Copy out exactly the lines below that run from the one holding "(h : m < (l.takeWhile" to the one holding "((hc _ hrange).mpr h)", keeping both of those lines and no others.
·····
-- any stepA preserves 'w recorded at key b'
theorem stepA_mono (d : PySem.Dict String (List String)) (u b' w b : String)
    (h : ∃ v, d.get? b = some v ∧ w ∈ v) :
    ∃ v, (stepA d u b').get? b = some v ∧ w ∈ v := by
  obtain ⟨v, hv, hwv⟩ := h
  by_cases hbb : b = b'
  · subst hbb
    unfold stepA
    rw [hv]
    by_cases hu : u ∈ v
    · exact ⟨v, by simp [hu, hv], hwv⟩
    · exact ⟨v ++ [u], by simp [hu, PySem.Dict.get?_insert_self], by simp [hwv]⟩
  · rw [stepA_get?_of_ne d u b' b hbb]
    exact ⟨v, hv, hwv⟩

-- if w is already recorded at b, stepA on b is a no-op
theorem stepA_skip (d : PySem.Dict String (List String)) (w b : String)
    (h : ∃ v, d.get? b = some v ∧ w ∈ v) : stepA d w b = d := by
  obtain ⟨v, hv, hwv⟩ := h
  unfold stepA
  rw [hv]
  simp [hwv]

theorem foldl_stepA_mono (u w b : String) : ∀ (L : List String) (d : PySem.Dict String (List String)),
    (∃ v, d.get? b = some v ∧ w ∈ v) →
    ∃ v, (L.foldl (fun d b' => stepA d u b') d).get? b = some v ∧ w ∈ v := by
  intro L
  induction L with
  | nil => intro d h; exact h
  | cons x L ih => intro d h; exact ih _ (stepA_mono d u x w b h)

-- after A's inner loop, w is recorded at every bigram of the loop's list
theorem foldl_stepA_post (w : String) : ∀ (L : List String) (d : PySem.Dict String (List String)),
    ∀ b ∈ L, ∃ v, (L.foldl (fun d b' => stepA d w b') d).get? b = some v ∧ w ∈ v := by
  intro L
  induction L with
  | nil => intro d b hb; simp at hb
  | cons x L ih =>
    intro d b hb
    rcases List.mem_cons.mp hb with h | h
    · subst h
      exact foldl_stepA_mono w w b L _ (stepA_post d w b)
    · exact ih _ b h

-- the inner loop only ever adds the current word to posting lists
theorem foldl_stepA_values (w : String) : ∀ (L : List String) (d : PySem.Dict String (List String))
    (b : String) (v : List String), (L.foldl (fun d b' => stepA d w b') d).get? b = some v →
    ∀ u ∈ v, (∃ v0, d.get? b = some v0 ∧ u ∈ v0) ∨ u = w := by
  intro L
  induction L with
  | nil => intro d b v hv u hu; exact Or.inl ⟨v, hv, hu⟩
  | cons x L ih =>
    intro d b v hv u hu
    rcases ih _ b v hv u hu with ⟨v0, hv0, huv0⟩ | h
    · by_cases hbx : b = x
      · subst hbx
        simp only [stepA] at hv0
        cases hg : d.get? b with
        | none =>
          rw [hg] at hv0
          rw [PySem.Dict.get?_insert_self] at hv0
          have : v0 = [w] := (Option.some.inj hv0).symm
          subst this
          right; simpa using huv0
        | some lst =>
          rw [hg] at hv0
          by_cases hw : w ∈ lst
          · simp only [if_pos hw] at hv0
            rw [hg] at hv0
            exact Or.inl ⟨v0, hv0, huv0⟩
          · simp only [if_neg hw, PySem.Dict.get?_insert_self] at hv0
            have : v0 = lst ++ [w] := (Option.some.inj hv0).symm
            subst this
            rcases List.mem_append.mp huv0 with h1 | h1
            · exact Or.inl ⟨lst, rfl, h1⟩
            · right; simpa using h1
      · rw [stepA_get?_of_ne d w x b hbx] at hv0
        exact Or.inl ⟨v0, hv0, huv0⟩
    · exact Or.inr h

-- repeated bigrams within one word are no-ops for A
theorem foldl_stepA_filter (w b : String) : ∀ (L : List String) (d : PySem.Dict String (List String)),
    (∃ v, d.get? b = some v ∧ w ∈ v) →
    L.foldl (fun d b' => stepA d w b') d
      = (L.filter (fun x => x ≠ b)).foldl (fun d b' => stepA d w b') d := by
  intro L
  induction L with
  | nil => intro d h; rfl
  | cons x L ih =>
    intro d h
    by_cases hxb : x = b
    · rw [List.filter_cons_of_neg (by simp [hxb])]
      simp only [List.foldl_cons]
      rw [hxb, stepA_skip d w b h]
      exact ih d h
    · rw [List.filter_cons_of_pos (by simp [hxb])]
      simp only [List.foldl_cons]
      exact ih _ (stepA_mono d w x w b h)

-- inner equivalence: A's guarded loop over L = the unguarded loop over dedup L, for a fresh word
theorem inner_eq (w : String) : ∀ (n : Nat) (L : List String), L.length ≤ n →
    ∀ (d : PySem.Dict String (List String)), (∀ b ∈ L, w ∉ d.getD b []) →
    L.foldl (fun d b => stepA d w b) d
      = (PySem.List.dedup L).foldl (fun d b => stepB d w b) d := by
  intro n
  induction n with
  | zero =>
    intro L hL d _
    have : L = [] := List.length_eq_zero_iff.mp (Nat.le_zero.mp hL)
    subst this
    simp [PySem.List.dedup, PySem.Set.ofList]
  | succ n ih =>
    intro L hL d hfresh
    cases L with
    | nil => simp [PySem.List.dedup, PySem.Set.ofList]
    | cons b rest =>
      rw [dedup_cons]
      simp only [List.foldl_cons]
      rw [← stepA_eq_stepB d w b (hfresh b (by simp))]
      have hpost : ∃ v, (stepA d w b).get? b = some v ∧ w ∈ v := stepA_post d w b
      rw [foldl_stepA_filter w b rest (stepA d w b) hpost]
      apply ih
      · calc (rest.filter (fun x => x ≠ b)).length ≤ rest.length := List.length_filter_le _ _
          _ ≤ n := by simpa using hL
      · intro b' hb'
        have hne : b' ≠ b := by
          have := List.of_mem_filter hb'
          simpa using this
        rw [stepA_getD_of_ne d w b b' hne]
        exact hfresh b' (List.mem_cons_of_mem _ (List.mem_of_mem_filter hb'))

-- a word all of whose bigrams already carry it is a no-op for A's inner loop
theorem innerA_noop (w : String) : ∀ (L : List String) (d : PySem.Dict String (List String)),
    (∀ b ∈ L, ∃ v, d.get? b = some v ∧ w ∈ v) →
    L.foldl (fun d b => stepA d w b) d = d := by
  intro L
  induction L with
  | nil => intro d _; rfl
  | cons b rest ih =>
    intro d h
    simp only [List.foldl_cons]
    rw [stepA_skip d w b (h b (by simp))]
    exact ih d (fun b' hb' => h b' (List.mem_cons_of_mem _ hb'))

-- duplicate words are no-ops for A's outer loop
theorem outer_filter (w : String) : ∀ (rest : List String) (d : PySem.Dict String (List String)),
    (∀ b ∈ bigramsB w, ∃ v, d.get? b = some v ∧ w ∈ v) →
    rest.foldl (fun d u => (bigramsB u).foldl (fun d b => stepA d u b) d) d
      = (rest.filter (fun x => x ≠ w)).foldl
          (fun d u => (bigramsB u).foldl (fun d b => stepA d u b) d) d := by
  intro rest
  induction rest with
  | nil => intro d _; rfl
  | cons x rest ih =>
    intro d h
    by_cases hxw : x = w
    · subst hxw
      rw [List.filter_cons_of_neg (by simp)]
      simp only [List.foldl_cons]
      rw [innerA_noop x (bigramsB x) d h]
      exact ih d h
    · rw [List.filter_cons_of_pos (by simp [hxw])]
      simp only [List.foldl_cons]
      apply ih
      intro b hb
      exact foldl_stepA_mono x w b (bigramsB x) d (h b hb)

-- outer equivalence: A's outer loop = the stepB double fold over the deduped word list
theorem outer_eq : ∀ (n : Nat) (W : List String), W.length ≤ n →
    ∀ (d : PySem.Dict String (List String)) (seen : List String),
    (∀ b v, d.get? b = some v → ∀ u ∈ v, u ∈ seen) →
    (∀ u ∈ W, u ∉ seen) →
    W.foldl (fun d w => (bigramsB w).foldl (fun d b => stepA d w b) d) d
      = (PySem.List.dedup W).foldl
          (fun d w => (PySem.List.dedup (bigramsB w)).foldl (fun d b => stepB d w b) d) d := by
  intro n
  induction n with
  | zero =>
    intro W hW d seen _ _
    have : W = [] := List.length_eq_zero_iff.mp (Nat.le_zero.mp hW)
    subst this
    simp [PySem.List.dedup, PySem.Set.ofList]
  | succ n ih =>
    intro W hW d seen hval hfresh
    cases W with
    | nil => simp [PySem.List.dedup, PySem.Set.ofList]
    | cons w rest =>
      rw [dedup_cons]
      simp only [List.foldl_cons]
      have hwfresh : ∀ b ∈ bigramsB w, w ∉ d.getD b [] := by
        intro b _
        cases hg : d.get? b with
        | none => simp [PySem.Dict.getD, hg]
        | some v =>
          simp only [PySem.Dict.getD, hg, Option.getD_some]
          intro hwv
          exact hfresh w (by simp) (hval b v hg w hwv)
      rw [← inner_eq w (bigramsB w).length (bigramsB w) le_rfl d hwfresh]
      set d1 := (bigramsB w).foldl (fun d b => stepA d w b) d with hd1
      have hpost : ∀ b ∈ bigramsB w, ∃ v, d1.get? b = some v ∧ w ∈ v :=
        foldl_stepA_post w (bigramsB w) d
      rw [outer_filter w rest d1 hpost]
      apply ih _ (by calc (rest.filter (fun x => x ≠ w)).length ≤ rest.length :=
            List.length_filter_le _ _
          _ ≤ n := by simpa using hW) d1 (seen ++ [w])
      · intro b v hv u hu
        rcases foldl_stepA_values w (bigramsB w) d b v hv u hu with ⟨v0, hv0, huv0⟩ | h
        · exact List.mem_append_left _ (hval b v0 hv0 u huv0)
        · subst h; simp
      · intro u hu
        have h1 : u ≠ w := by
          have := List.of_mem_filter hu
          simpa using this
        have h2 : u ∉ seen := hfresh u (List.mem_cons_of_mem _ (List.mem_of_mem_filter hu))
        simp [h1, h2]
·····
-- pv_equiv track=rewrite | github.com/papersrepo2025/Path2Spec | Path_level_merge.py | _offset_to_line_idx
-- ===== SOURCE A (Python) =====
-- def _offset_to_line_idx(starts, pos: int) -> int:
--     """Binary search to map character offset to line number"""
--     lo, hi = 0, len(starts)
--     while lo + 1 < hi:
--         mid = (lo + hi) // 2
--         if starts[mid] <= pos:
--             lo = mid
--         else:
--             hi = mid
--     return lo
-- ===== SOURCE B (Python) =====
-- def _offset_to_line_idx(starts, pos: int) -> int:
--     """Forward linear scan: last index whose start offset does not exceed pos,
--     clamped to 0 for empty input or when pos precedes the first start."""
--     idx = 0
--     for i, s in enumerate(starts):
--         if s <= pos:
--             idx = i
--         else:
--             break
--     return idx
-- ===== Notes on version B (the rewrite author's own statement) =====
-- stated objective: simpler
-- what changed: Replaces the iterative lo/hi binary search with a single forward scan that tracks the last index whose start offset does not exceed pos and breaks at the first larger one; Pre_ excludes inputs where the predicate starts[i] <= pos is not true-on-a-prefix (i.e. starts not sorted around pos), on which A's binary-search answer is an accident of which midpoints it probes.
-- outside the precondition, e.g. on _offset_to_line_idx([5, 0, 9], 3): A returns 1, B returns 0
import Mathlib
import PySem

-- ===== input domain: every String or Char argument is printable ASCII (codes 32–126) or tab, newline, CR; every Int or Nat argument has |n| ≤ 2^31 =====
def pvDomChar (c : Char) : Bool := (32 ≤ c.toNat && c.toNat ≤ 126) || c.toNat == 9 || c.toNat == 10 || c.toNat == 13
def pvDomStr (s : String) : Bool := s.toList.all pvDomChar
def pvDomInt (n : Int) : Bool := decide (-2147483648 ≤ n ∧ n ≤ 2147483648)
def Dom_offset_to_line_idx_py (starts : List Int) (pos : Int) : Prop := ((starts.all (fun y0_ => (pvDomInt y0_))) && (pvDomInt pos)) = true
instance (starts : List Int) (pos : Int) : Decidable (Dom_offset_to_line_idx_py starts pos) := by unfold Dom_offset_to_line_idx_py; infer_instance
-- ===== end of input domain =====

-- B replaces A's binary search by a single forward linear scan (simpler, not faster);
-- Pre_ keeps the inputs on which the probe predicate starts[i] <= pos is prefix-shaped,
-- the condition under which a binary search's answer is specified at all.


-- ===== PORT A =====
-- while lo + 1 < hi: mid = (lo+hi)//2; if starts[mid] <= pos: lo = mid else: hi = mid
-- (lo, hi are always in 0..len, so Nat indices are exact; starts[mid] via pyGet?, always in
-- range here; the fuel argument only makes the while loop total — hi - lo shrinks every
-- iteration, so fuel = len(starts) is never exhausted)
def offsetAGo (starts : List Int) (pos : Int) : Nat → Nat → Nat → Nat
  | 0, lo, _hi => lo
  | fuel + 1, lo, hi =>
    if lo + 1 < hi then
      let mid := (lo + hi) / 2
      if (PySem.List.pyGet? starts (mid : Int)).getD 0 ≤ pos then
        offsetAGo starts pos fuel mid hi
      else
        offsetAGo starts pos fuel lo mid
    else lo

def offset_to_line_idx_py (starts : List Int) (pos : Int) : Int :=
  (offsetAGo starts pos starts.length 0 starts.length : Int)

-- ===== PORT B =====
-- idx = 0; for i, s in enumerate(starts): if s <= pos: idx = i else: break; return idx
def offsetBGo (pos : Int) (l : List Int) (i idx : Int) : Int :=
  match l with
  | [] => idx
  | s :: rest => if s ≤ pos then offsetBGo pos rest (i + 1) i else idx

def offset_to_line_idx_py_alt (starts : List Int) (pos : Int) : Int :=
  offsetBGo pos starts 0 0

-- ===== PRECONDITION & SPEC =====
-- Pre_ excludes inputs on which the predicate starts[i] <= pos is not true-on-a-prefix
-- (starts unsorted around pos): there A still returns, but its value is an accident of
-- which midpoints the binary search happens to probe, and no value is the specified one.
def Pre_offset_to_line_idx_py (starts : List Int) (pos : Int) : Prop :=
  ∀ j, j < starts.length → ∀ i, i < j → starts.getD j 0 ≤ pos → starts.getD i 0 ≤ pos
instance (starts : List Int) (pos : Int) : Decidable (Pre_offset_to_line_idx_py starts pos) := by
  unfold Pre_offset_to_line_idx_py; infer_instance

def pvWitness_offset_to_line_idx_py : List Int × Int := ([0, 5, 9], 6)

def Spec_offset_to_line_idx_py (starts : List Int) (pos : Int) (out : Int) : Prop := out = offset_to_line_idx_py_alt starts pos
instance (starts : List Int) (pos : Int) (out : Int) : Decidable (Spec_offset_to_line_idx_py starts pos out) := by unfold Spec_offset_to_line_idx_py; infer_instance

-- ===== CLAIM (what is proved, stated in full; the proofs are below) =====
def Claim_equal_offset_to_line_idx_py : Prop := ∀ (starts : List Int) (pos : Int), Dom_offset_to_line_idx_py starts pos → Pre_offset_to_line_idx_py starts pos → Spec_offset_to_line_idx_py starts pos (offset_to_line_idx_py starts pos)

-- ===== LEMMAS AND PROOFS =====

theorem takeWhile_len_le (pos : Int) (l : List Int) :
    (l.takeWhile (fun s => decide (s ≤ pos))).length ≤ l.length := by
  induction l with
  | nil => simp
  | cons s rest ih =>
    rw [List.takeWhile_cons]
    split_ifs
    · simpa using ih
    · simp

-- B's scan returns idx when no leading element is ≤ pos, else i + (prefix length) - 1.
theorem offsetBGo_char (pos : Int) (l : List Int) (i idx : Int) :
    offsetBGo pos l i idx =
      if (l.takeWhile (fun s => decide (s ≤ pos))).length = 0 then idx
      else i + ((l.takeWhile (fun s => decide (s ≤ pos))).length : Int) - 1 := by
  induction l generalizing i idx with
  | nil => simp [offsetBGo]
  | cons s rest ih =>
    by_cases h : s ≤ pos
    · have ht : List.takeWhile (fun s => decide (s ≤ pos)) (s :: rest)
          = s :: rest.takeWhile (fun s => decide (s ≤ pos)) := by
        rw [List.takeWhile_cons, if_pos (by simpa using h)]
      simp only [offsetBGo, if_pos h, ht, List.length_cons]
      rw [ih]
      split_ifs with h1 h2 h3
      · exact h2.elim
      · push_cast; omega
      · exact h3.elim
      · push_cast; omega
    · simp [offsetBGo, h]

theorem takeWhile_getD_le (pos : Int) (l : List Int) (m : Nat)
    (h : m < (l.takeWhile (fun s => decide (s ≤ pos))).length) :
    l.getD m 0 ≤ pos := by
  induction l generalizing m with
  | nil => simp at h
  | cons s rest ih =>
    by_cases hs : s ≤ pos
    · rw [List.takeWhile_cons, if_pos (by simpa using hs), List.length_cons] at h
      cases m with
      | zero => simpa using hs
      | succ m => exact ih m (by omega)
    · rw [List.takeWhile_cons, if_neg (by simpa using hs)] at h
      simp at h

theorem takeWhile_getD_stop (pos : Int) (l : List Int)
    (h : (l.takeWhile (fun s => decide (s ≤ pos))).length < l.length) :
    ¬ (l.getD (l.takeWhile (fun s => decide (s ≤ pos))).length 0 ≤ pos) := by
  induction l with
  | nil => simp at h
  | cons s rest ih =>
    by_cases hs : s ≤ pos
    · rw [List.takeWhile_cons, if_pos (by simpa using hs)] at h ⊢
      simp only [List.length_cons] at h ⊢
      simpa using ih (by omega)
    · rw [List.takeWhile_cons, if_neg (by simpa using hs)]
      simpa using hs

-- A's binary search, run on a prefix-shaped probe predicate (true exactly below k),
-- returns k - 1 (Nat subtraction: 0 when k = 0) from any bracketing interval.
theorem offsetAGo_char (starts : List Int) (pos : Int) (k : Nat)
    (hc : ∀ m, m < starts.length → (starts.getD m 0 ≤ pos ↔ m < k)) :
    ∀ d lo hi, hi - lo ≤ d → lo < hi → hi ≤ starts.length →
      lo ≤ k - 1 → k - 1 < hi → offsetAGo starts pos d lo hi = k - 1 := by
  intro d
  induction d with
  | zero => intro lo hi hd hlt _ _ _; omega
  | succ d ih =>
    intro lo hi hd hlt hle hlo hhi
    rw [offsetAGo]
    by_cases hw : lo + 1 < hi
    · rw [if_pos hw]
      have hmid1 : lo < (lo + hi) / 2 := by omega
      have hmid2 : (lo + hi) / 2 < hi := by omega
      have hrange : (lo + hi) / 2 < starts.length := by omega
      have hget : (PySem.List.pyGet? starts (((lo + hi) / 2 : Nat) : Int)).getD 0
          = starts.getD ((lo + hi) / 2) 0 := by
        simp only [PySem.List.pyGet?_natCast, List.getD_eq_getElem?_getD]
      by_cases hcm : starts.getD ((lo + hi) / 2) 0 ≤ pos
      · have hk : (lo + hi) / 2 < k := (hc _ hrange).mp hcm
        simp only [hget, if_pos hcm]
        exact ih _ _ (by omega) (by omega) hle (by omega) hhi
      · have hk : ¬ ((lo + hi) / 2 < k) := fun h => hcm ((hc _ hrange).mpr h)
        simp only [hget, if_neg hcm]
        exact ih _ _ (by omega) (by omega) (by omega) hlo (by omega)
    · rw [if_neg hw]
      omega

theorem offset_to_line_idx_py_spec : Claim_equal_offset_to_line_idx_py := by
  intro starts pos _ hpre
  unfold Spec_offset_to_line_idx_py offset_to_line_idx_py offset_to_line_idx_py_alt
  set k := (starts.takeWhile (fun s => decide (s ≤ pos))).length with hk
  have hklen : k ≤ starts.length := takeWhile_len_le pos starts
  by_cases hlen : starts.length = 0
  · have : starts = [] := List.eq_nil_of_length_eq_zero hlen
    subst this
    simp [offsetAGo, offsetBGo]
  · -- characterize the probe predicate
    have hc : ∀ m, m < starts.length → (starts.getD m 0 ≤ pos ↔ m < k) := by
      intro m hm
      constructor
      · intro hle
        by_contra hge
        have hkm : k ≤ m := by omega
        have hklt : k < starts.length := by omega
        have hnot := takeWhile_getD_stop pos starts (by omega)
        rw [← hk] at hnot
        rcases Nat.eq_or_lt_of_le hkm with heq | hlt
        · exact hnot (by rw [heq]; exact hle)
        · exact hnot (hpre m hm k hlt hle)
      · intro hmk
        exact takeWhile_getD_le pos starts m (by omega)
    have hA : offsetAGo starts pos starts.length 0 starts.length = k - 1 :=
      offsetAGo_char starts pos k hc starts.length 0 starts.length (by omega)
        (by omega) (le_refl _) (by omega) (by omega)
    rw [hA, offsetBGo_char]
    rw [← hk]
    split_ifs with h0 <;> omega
·····
=== Exercise answer ===
    (h : m < (l.takeWhile (fun s => decide (s ≤ pos))).length) :
    l.getD m 0 ≤ pos := by
  induction l generalizing m with
  | nil => simp at h
  | cons s rest ih =>
    by_cases hs : s ≤ pos
    · rw [List.takeWhile_cons, if_pos (by simpa using hs), List.length_cons] at h
      cases m with
      | zero => simpa using hs
      | succ m => exact ih m (by omega)
    · rw [List.takeWhile_cons, if_neg (by simpa using hs)] at h
      simp at h

theorem takeWhile_getD_stop (pos : Int) (l : List Int)
    (h : (l.takeWhile (fun s => decide (s ≤ pos))).length < l.length) :
    ¬ (l.getD (l.takeWhile (fun s => decide (s ≤ pos))).length 0 ≤ pos) := by
  induction l with
  | nil => simp at h
  | cons s rest ih =>
    by_cases hs : s ≤ pos
    · rw [List.takeWhile_cons, if_pos (by simpa using hs)] at h ⊢
      simp only [List.length_cons] at h ⊢
      simpa using ih (by omega)
    · rw [List.takeWhile_cons, if_neg (by simpa using hs)]
      simpa using hs

-- A's binary search, run on a prefix-shaped probe predicate (true exactly below k),
-- returns k - 1 (Nat subtraction: 0 when k = 0) from any bracketing interval.
theorem offsetAGo_char (starts : List Int) (pos : Int) (k : Nat)
    (hc : ∀ m, m < starts.length → (starts.getD m 0 ≤ pos ↔ m < k)) :
    ∀ d lo hi, hi - lo ≤ d → lo < hi → hi ≤ starts.length →
      lo ≤ k - 1 → k - 1 < hi → offsetAGo starts pos d lo hi = k - 1 := by
  intro d
  induction d with
  | zero => intro lo hi hd hlt _ _ _; omega
  | succ d ih =>
    intro lo hi hd hlt hle hlo hhi
    rw [offsetAGo]
    by_cases hw : lo + 1 < hi
    · rw [if_pos hw]
      have hmid1 : lo < (lo + hi) / 2 := by omega
      have hmid2 : (lo + hi) / 2 < hi := by omega
      have hrange : (lo + hi) / 2 < starts.length := by omega
      have hget : (PySem.List.pyGet? starts (((lo + hi) / 2 : Nat) : Int)).getD 0
          = starts.getD ((lo + hi) / 2) 0 := by
        simp only [PySem.List.pyGet?_natCast, List.getD_eq_getElem?_getD]
      by_cases hcm : starts.getD ((lo + hi) / 2) 0 ≤ pos
      · have hk : (lo + hi) / 2 < k := (hc _ hrange).mp hcm
        simp only [hget, if_pos hcm]
        exact ih _ _ (by omega) (by omega) hle (by omega) hhi
      · have hk : ¬ ((lo + hi) / 2 < k) := fun h => hcm ((hc _ hrange).mpr h)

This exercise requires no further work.